■ **What to do**
Look through the listing and locate every line containing the word "then"; copy those lines.

■ **The input**
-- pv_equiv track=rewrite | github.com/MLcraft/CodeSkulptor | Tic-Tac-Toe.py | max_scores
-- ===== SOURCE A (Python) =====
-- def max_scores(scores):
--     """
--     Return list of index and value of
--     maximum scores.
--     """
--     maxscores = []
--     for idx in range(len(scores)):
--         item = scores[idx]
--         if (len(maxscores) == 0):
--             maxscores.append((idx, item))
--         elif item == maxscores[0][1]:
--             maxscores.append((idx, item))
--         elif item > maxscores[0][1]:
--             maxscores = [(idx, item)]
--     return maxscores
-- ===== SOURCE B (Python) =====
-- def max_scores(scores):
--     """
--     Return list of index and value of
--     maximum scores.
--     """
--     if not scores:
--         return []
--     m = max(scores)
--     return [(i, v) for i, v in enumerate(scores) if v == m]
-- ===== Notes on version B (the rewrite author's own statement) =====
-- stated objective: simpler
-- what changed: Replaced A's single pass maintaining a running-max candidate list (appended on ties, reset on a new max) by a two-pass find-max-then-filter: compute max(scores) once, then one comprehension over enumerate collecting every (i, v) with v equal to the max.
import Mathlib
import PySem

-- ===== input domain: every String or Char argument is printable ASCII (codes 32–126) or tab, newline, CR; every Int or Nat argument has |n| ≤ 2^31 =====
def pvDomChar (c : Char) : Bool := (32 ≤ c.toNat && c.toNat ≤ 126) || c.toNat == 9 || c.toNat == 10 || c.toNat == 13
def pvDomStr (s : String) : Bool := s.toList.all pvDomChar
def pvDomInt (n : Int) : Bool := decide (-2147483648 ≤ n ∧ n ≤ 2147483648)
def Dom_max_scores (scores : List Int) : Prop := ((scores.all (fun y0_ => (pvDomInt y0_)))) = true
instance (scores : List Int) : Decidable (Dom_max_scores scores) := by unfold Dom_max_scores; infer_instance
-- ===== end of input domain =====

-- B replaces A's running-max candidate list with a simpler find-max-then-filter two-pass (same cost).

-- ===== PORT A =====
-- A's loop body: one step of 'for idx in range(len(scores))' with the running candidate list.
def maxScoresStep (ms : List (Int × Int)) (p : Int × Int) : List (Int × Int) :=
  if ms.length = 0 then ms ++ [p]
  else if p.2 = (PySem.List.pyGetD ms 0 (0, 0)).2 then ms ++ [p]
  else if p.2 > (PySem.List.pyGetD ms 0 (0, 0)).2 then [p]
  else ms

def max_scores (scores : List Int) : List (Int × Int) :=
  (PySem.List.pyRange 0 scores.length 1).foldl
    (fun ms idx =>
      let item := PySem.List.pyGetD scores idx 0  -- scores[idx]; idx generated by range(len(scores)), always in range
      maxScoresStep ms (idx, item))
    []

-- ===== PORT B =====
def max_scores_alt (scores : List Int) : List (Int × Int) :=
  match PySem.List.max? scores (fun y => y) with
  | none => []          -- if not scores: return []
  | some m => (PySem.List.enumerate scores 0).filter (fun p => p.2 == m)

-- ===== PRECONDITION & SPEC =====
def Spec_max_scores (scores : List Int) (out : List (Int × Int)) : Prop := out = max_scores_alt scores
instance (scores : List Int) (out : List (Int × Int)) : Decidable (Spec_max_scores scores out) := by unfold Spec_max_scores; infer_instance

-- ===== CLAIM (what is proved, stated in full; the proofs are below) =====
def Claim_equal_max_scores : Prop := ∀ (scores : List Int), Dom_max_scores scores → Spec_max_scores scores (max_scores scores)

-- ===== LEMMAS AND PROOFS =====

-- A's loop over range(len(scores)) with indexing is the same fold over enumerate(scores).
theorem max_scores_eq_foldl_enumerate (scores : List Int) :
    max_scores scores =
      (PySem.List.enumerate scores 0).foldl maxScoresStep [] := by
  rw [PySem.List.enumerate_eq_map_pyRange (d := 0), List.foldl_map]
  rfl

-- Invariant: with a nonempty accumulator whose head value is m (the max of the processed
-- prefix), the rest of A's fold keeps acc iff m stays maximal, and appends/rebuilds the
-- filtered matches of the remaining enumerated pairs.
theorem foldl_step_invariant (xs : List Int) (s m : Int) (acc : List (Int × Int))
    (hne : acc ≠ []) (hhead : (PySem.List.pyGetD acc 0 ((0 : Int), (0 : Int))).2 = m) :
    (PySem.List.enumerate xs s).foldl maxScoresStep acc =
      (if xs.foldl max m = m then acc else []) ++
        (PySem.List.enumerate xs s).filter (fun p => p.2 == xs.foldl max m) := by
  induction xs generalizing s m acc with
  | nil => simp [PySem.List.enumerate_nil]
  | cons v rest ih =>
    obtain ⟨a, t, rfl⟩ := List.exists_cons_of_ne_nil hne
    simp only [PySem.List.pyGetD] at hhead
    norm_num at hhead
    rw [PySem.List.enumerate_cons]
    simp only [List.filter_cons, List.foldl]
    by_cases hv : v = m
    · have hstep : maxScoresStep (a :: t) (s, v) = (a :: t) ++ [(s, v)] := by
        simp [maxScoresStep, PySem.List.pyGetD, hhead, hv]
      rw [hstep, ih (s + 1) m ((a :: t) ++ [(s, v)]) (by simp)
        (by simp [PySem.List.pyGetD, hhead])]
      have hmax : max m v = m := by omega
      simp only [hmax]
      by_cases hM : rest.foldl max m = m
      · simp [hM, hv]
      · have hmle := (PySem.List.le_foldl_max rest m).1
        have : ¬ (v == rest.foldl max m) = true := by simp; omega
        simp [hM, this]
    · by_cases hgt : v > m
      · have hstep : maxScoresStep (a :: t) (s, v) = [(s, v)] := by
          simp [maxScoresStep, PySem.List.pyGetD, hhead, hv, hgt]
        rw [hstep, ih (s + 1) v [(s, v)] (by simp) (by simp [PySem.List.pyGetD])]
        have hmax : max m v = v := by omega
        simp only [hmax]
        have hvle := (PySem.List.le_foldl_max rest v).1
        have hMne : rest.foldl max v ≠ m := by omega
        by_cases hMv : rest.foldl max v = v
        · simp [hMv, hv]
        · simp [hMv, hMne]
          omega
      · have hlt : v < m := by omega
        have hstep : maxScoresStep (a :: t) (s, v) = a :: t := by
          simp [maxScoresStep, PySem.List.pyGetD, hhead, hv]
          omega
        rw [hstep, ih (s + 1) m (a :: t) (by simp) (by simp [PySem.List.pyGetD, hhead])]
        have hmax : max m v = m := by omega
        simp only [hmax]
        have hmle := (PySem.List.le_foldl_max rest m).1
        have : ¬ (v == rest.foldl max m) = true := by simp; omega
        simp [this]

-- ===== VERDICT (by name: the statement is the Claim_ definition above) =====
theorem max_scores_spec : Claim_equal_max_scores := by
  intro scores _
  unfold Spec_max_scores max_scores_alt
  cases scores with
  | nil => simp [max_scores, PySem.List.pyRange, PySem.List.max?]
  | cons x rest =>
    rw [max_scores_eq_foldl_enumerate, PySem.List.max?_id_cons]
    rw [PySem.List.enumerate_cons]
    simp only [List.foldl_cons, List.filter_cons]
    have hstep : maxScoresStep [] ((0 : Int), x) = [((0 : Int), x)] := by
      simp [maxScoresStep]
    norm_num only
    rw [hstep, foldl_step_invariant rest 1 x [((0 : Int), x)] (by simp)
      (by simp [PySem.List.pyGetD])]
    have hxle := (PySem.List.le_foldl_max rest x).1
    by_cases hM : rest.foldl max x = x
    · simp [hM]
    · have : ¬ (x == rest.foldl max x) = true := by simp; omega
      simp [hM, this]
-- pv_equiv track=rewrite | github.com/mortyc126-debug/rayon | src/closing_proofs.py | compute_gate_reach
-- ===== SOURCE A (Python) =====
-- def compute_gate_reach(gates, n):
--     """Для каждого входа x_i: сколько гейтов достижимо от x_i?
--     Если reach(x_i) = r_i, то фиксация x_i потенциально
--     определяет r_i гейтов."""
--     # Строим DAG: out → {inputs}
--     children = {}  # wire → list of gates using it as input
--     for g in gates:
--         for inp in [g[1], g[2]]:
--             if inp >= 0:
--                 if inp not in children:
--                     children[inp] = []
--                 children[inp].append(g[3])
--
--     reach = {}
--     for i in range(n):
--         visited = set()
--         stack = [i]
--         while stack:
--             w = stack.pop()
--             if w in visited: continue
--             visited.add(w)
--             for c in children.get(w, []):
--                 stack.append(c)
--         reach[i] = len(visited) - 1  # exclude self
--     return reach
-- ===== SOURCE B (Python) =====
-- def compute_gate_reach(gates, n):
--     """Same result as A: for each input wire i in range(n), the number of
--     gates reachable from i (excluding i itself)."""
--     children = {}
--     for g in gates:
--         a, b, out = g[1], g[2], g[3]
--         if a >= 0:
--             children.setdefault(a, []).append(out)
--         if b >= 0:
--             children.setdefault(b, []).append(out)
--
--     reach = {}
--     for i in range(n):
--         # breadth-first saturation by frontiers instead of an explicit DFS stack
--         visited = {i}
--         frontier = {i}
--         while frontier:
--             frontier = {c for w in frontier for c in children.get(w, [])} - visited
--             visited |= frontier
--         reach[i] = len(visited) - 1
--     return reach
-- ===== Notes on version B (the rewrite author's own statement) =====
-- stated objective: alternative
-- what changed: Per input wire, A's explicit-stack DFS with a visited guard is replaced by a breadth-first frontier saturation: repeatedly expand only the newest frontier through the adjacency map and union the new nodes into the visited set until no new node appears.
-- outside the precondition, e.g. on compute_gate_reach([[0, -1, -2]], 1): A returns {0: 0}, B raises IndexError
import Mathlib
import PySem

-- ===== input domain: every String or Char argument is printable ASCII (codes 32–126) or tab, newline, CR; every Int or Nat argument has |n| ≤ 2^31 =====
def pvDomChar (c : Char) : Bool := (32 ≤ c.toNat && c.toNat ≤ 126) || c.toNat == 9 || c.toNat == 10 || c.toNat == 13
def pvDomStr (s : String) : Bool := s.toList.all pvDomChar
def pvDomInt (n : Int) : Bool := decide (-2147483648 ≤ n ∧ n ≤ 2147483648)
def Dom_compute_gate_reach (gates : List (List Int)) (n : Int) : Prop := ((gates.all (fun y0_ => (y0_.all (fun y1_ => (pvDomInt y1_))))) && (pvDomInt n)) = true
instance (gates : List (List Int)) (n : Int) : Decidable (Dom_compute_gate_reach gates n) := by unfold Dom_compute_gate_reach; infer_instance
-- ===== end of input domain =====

■ **Exercise output**
-- what changed: Replaced A's single pass maintaining a running-max candidate list (appended on ties, reset on a new max) by a two-pass find-max-then-filter: compute max(scores) once, then one comprehension over enumerate collecting every (i, v) with v equal to the max.
-- B replaces A's running-max candidate list with a simpler find-max-then-filter two-pass (same cost).
  if ms.length = 0 then ms ++ [p]
  else if p.2 = (PySem.List.pyGetD ms 0 (0, 0)).2 then ms ++ [p]
  else if p.2 > (PySem.List.pyGetD ms 0 (0, 0)).2 then [p]
      (if xs.foldl max m = m then acc else []) ++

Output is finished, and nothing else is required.